• _What to produce_:
Would you go through the records below and copy each line with the string "that"?

• _Provided data_:

-- pv_equiv track=rewrite | github.com/rsyi/whale | metaframe/engine/presto_engine.py | _calculate_watermarks
-- ===== SOURCE A (Python) =====
-- from typing import Dict, Iterable, Iterator, List, Optional
--
-- def _calculate_watermarks(
--         partition_names: Iterable,
--         partition_query_rows: List[tuple],
--         watermark_type: str):
--     """
--     Calculates the high and low watermarks from a SqlAlchemyEngine.execute
--     result for the query `select * from schema."table$partitions"`. This result
--     has rows of the form:
--
--     ('2020-02-01', 'Uplift University')
--     ('2020-01-01', 'Uplift University')
--     ('2020-02-01', 'Metaframe College')
--     ('2020-01-01', 'Metaframe College')
--
--     The column keys are named after the columns that the base table is
--     partitioned on, and the values in the rows correspond to the partition
--     value.
--     """
--     watermark_type = watermark_type.lower()
--
--     # Turn list of rows into list of columns.
--     list_of_partition_values = list(zip(*list(partition_query_rows)))
--
--     watermarks = []
--     for partition_name, partition_values \
--             in zip(partition_names, list_of_partition_values):
--         if watermark_type == 'high_watermark':
--             watermarks.append((partition_name, max(partition_values)))
--         elif watermark_type == 'low_watermark':
--             watermarks.append((partition_name, min(partition_values)))
--     return watermarks
-- ===== SOURCE B (Python) =====
-- def _calculate_watermarks(
--         partition_names,
--         partition_query_rows,
--         watermark_type):
--     wt = watermark_type.lower()
--     if wt == 'high_watermark':
--         func = max
--     elif wt == 'low_watermark':
--         func = min
--     else:
--         return []
--     rows = list(partition_query_rows)
--     if not rows:
--         return []
--     n = min(len(r) for r in rows)
--     running = list(rows[0][:n])
--     for r in rows[1:]:
--         running = [func(a, b) for a, b in zip(running, r)]
--     return list(zip(partition_names, running))
-- ===== Notes on version B (the rewrite author's own statement) =====
-- stated objective: alternative
-- what changed: Instead of materializing the transposed column list via zip(*rows) and branching on watermark_type inside the loop, B picks the reducer (max/min) once up front and makes a single row-major streaming pass that folds a running per-column watermark vector, finally zipping it with the names.
import Mathlib
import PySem

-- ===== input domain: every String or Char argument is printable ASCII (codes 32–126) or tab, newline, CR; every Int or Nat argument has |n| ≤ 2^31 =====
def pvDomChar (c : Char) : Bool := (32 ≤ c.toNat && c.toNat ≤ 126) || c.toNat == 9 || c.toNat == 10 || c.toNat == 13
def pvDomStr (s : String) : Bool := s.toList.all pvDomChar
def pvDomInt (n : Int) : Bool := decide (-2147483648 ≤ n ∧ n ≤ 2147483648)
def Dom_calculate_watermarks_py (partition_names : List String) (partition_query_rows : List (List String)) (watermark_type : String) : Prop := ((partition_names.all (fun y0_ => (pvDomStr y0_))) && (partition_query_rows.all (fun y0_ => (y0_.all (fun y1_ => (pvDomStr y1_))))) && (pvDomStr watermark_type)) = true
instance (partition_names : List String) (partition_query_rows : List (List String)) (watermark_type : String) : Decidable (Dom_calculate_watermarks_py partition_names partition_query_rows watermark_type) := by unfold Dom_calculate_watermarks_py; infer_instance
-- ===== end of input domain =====

-- B replaces A's zip(*rows) transposition + per-column max/min with a single
-- row-major streaming fold of a running watermark vector (reducer chosen once);
-- objective: alternative decomposition, same asymptotic cost.

-- ===== PORT A =====
-- Python's zip(*rows): columns j = 0 .. min(len r) - 1, column j = [r[j] for r in rows]
def zipStarA (rows : List (List String)) : List (List String) :=
  match (rows.map List.length).min? with
  | none => []
  | some n => (List.range n).map (fun j => rows.map (fun r => r.getD j ""))

def calculate_watermarks_py (partition_names : List String) (partition_query_rows : List (List String)) (watermark_type : String) : List (String × String) :=
  let w := PySem.Str.lower watermark_type
  let cols := zipStarA partition_query_rows
  (List.zip partition_names cols).foldl (fun acc p =>
    if w = "high_watermark" then acc ++ [(p.1, (PySem.List.max? p.2 (fun y => y)).getD "")]
    else if w = "low_watermark" then acc ++ [(p.1, (PySem.List.min? p.2 (fun y => y)).getD "")]
    else acc) []

-- ===== PORT B =====
-- Python max(a, b) / min(a, b) on two arguments (first argument kept on ties)
def pyMax2 (a b : String) : String := if a < b then b else a
def pyMin2 (a b : String) : String := if b < a then b else a

def calculate_watermarks_py_alt (partition_names : List String) (partition_query_rows : List (List String)) (watermark_type : String) : List (String × String) :=
  let w := PySem.Str.lower watermark_type
  let func? : Option (String → String → String) :=
    if w = "high_watermark" then some pyMax2
    else if w = "low_watermark" then some pyMin2
    else none
  match func?, partition_query_rows with
  | none, _ => []
  | some _, [] => []
  | some f, r0 :: rest =>
      let n := rest.foldl (fun m r => min m r.length) r0.length
      let running := rest.foldl (fun acc r => List.zipWith f acc r) (r0.take n)
      List.zip partition_names running

-- ===== PRECONDITION & SPEC =====
def Spec_calculate_watermarks_py (partition_names : List String) (partition_query_rows : List (List String)) (watermark_type : String) (out : List (String × String)) : Prop := out = calculate_watermarks_py_alt partition_names partition_query_rows watermark_type
instance (partition_names : List String) (partition_query_rows : List (List String)) (watermark_type : String) (out : List (String × String)) : Decidable (Spec_calculate_watermarks_py partition_names partition_query_rows watermark_type out) := by unfold Spec_calculate_watermarks_py; infer_instance

-- ===== CLAIM (what is proved, stated in full; the proofs are below) =====
def Claim_equal_calculate_watermarks_py : Prop := ∀ (partition_names : List String) (partition_query_rows : List (List String)) (watermark_type : String), Dom_calculate_watermarks_py partition_names partition_query_rows watermark_type → Spec_calculate_watermarks_py partition_names partition_query_rows watermark_type (calculate_watermarks_py partition_names partition_query_rows watermark_type)

-- ===== LEMMAS AND PROOFS =====

theorem pyMax2_eq_max : pyMax2 = max := by
  funext a b
  simp only [pyMax2, max_def]
  rcases lt_trichotomy a b with h | h | h
  · rw [if_pos h, if_pos h.le]
  · subst h; simp
  · rw [if_neg (not_lt.mpr h.le), if_neg (not_le.mpr h)]

theorem pyMin2_eq_min : pyMin2 = min := by
  funext a b
  simp only [pyMin2, min_def]
  rcases lt_trichotomy a b with h | h | h
  · rw [if_neg (not_lt.mpr h.le), if_pos h.le]
  · subst h; simp
  · rw [if_pos h, if_neg (not_le.mpr h)]

theorem foldl_skip {α β : Type} (l : List α) (a : β) :
    l.foldl (fun acc _ => acc) a = a := by
  induction l <;> simp_all [List.foldl]

theorem foldl_append_map {α β : Type} (l : List α) (g : α → β) (a : List β) :
    l.foldl (fun acc x => acc ++ [g x]) a = a ++ l.map g := by
  induction l generalizing a with
  | nil => simp
  | cons x t ih => simp [List.foldl, ih]

theorem range_map_getD {α : Type} (acc : List α) (d : α) :
    (List.range acc.length).map (fun j => acc.getD j d) = acc := by
  apply List.ext_getElem
  · simp
  · intro i h1 h2
    simp [List.getElem?_eq_getElem h2]

-- the streaming zipWith-fold computes, per column index, the scalar fold over that column
theorem fold_zipWith_cols (f : String → String → String)
    (rs : List (List String)) (acc : List String)
    (h : ∀ r ∈ rs, acc.length ≤ r.length) :
    rs.foldl (fun a r => List.zipWith f a r) acc
      = (List.range acc.length).map
          (fun j => rs.foldl (fun v r => f v (r.getD j "")) (acc.getD j "")) := by
  induction rs generalizing acc with
  | nil => exact (range_map_getD acc "").symm
  | cons r rs ih =>
      have hr : acc.length ≤ r.length := h r (by simp)
      have hlen : (List.zipWith f acc r).length = acc.length := by
        simp [List.length_zipWith]; omega
      have := ih (List.zipWith f acc r)
        (by intro r' hr'; rw [hlen]; exact h r' (by simp [hr']))
      simp only [List.foldl, this, hlen]
      apply List.map_congr_left
      intro j hj
      simp only [List.mem_range] at hj
      congr 1
      rw [List.getD_eq_getElem _ _ (by omega), List.getD_eq_getElem _ _ hj,
          List.getD_eq_getElem _ _ (by omega), List.getElem_zipWith]

theorem min?_lengths (r0 : List String) (rest : List (List String)) :
    ((r0 :: rest).map List.length).min?
      = some (rest.foldl (fun m r => min m r.length) r0.length) := by
  simp [List.min?, List.foldl_map]

theorem zipStarA_cons (r0 : List String) (rest : List (List String)) :
    zipStarA (r0 :: rest)
      = (List.range (rest.foldl (fun m r => min m r.length) r0.length)).map
          (fun j => (r0 :: rest).map (fun r => r.getD j "")) := by
  rw [zipStarA, min?_lengths]

theorem core_eq (names : List String) (r0 : List String) (rest : List (List String))
    (f : String → String → String)
    (v : List String → String)
    (hvf : ∀ (x : String) (t : List String), v (x :: t) = t.foldl f x) :
    (List.zip names (zipStarA (r0 :: rest))).foldl
        (fun acc p => acc ++ [(p.1, v p.2)]) []
      = List.zip names
          (rest.foldl (fun acc r => List.zipWith f acc r)
            (r0.take (rest.foldl (fun m r => min m r.length) r0.length))) := by
  set n := rest.foldl (fun m r => min m r.length) r0.length with hn
  have hmono : ∀ (l : List (List String)) (m : Nat),
      l.foldl (fun m r => min m r.length) m ≤ m := by
    intro l
    induction l with
    | nil => simp
    | cons a t ih => intro m; exact le_trans (ih _) (by simp)
  have hnr0 : n ≤ r0.length := hmono rest r0.length
  have hnrest : ∀ r ∈ rest, n ≤ r.length := by
    intro r hr
    have key : ∀ (l : List (List String)) (m : Nat), r ∈ l →
        l.foldl (fun m r => min m r.length) m ≤ r.length := by
      intro l
      induction l with
      | nil => simp
      | cons a t ih =>
          intro m hm
          rcases List.mem_cons.mp hm with hm | hm
          · subst hm
            exact le_trans (hmono t _) (by simp)
          · exact ih _ hm
    exact key rest r0.length hr
  have htake : (r0.take n).length = n := by simp [hnr0]
  rw [foldl_append_map, List.nil_append,
      fold_zipWith_cols f rest (r0.take n) (by intro r hr; rw [htake]; exact hnrest r hr),
      htake, zipStarA_cons, ← hn, List.zip_map_right, List.zip_map_right, List.map_map]
  apply List.map_congr_left
  intro p hp
  rcases p with ⟨nm, j⟩
  have hj : j < n := List.mem_range.mp (List.of_mem_zip hp).2
  simp only [Function.comp, Prod.map, id]
  congr 1
  have hget : (r0.take n).getD j "" = r0.getD j "" := by
    rw [List.getD_eq_getElem _ _ (by omega), List.getD_eq_getElem _ _ (by omega),
        List.getElem_take]
  rw [List.map_cons, hvf, List.foldl_map, hget]

-- ===== VERDICT (by name: the statement is the Claim_ definition above) =====
theorem calculate_watermarks_py_spec : Claim_equal_calculate_watermarks_py := by
  intro names rows wt _
  unfold Spec_calculate_watermarks_py calculate_watermarks_py calculate_watermarks_py_alt
  by_cases h1 : PySem.Str.lower wt = "high_watermark"
  · rcases rows with _ | ⟨r0, rest⟩
    · simp [h1, zipStarA]
    · simp only [h1, String.reduceEq, reduceIte]
      rw [core_eq names r0 rest max (fun col => (PySem.List.max? col (fun y => y)).getD "")
            (by intro x t
                simp only [PySem.List.max?_id_cons, Option.getD_some]),
          pyMax2_eq_max]
  · by_cases h2 : PySem.Str.lower wt = "low_watermark"
    · rcases rows with _ | ⟨r0, rest⟩
      · simp [h2, zipStarA]
      · simp only [h2, String.reduceEq, reduceIte]
        rw [core_eq names r0 rest min (fun col => (PySem.List.min? col (fun y => y)).getD "")
              (by intro x t
                  simp only [PySem.List.min?_id_cons, Option.getD_some]),
            pyMin2_eq_min]
    · simp only [h1, h2, if_false]
      exact foldl_skip _ []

• _Response_:
--     The column keys are named after the columns that the base table is
-- what changed: Instead of materializing the transposed column list via zip(*rows) and branching on watermark_type inside the loop, B picks the reducer (max/min) once up front and makes a single row-major streaming pass that folds a running per-column watermark vector, finally zipping it with the names.
-- the streaming zipWith-fold computes, per column index, the scalar fold over that column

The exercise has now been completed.